» Your task: Copy every line of the records below where the word "toList" occurs.

» Information shown:

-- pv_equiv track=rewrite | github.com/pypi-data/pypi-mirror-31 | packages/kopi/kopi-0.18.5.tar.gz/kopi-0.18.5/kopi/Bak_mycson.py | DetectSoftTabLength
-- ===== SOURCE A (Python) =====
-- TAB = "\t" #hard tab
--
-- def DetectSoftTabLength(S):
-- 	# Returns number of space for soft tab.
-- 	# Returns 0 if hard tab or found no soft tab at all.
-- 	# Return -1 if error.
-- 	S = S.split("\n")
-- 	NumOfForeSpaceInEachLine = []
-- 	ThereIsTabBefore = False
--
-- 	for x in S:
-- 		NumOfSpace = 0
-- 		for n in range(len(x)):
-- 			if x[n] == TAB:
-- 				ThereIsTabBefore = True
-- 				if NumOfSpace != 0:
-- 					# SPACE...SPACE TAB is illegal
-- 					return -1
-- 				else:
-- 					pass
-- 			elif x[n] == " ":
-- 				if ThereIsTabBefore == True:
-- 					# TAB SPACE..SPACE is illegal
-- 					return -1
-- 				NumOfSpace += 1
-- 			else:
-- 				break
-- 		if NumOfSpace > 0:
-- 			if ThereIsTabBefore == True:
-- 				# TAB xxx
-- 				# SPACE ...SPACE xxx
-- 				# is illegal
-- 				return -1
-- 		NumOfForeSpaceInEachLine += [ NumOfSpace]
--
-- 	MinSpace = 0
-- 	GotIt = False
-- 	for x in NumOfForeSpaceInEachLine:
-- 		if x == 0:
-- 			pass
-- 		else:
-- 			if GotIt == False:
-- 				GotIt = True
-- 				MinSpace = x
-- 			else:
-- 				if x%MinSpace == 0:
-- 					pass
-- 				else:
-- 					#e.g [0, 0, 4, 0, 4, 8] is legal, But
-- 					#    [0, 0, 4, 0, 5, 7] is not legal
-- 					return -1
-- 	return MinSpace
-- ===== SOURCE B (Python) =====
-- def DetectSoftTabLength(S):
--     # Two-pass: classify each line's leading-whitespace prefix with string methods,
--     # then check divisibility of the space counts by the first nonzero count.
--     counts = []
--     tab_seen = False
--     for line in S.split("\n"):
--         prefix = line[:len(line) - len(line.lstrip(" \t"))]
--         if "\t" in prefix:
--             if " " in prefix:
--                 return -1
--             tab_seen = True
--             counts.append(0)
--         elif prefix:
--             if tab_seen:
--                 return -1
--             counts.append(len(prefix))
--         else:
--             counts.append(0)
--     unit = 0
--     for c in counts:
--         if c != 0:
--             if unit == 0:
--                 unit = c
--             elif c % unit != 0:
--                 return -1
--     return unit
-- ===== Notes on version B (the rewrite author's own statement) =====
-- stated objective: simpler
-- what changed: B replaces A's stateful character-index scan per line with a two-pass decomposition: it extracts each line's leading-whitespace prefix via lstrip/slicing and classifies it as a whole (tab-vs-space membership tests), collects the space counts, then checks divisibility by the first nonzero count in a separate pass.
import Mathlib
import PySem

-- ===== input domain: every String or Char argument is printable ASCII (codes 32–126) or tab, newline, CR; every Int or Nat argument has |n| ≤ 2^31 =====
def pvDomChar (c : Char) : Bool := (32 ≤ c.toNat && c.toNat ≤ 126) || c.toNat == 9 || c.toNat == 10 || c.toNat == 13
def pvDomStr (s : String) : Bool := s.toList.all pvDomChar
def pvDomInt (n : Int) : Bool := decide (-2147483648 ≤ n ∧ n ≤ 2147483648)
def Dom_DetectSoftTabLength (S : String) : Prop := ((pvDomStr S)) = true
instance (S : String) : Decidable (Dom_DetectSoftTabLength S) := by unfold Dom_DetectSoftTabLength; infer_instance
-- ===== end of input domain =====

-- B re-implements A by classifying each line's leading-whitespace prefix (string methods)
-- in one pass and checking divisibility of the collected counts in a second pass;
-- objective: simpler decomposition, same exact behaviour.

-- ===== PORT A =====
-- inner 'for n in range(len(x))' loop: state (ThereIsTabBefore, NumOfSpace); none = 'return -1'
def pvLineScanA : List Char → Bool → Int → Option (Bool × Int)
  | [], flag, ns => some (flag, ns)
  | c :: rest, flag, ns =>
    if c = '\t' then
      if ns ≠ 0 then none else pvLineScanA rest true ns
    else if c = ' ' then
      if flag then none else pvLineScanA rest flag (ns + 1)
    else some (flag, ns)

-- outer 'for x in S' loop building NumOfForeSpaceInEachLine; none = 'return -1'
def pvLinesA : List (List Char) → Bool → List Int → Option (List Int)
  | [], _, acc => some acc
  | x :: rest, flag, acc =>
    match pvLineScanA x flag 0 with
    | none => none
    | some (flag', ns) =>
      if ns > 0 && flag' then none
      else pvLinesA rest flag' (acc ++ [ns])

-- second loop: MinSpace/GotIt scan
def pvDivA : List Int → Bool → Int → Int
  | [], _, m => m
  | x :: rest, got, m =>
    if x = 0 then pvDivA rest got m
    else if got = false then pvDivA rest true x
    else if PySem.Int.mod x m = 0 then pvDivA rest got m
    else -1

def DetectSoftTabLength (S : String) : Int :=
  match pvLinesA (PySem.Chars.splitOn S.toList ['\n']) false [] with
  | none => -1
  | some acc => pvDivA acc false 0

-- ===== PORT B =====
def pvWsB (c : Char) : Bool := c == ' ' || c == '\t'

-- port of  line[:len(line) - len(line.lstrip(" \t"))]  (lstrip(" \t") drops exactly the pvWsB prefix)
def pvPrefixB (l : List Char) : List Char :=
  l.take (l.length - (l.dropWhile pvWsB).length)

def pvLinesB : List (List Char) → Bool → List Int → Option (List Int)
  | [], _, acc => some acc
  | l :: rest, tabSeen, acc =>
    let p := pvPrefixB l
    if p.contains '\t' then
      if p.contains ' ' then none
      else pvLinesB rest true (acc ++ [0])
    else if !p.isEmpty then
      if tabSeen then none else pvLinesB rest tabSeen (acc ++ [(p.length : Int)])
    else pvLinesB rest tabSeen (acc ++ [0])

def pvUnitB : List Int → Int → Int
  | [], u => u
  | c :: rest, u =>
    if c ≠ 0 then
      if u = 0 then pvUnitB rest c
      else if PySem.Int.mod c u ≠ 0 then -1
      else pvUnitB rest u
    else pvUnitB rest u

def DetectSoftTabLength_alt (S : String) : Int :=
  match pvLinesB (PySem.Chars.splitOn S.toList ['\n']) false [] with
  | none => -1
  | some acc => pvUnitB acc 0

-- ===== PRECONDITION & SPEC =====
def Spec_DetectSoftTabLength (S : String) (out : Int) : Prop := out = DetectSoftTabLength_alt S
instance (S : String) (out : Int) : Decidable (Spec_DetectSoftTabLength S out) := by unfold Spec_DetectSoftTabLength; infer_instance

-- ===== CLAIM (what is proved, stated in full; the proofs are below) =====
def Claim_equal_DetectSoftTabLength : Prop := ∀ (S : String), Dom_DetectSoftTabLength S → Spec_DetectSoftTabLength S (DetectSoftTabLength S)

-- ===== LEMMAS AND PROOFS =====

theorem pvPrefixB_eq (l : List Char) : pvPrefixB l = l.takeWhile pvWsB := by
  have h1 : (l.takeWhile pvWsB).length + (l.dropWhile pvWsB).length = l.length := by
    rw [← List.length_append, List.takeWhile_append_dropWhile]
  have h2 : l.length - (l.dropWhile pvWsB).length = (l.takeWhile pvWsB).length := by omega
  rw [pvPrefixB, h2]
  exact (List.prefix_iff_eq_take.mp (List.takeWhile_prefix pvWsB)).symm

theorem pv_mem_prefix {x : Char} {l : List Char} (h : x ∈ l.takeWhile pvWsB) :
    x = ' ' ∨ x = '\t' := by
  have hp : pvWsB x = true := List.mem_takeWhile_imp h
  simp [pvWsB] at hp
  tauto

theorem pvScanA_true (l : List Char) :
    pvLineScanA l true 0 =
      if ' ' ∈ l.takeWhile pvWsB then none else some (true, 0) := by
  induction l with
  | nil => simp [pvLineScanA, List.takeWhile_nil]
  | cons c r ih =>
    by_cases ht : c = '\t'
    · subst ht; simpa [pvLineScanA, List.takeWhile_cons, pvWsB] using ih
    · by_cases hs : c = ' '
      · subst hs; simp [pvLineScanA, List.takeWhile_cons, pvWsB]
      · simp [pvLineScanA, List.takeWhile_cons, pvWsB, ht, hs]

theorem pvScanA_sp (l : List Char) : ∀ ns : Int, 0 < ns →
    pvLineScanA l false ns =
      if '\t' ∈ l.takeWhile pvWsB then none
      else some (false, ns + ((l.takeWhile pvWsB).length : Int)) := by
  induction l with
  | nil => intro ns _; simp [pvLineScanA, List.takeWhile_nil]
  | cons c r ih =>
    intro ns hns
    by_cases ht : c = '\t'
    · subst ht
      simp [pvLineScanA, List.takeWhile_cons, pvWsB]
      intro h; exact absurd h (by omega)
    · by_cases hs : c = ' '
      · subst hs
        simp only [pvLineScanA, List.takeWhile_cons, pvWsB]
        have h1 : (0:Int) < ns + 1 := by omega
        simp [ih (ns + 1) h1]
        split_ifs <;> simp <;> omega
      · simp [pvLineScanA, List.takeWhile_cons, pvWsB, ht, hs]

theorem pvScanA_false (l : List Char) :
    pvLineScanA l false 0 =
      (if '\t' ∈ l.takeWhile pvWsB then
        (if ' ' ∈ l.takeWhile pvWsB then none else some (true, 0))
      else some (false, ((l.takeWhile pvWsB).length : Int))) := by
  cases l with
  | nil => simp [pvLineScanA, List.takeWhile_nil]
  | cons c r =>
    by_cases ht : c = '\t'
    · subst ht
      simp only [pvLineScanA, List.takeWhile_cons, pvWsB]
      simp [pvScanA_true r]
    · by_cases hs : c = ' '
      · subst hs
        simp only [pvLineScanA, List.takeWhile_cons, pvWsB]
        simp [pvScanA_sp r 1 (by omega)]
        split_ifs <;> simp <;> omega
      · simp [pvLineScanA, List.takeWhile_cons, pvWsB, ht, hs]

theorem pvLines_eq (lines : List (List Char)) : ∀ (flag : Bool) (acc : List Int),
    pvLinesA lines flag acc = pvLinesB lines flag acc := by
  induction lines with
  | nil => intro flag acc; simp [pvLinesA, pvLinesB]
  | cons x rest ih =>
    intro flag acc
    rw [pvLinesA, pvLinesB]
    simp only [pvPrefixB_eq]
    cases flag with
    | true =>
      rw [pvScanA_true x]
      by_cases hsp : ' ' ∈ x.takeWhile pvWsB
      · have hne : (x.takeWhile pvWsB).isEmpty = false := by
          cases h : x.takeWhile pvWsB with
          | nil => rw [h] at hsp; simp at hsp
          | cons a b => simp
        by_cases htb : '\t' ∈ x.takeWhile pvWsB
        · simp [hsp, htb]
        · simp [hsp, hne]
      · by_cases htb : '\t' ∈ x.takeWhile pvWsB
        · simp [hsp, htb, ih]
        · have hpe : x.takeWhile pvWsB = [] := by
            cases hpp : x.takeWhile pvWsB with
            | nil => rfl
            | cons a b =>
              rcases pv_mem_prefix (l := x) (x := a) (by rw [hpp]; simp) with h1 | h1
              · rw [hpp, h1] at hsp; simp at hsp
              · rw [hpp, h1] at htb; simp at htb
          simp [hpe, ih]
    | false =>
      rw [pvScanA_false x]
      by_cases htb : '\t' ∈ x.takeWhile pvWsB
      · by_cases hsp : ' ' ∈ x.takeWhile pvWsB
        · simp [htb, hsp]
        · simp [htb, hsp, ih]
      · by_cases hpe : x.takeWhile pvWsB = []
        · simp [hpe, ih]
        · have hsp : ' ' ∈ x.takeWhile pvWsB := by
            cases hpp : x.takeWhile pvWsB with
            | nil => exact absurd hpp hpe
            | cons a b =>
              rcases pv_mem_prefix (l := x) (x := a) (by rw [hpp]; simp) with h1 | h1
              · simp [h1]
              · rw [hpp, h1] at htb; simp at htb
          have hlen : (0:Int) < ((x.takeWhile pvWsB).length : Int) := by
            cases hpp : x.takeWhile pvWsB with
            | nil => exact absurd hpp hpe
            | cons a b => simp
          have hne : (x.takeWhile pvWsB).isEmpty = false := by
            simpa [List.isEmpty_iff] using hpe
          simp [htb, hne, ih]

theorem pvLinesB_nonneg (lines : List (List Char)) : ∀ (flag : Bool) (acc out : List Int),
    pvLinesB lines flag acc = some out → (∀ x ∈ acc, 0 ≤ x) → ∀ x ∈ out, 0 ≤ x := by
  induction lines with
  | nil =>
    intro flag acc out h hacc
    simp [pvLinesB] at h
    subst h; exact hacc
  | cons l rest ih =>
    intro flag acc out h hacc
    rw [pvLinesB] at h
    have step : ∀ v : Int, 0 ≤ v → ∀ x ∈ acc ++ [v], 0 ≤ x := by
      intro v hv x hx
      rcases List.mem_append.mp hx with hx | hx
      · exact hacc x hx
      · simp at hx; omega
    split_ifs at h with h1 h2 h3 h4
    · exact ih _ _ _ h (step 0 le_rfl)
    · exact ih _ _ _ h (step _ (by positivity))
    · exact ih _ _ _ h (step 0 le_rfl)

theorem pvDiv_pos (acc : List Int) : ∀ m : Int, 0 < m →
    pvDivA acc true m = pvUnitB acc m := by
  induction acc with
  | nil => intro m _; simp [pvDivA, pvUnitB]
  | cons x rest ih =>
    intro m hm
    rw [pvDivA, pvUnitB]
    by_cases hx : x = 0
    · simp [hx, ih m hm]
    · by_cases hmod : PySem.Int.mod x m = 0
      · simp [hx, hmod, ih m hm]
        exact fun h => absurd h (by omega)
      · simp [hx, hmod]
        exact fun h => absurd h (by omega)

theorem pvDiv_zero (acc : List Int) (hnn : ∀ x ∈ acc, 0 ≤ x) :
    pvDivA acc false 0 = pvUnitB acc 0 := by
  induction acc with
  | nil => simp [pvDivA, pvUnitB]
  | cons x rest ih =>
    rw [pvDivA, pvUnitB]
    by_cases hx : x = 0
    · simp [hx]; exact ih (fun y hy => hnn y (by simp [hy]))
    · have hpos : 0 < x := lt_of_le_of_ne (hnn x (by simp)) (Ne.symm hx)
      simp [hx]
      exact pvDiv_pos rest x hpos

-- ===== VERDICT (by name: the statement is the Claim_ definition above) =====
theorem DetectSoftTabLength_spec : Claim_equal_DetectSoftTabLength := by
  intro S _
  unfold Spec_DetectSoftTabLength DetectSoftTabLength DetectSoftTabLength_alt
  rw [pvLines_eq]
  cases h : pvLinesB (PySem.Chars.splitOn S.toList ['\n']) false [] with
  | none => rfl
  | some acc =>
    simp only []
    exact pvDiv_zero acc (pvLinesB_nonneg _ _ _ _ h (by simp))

» Completed exercise:
def pvDomStr (s : String) : Bool := s.toList.all pvDomChar
  match pvLinesA (PySem.Chars.splitOn S.toList ['\n']) false [] with
  match pvLinesB (PySem.Chars.splitOn S.toList ['\n']) false [] with
  cases h : pvLinesB (PySem.Chars.splitOn S.toList ['\n']) false [] with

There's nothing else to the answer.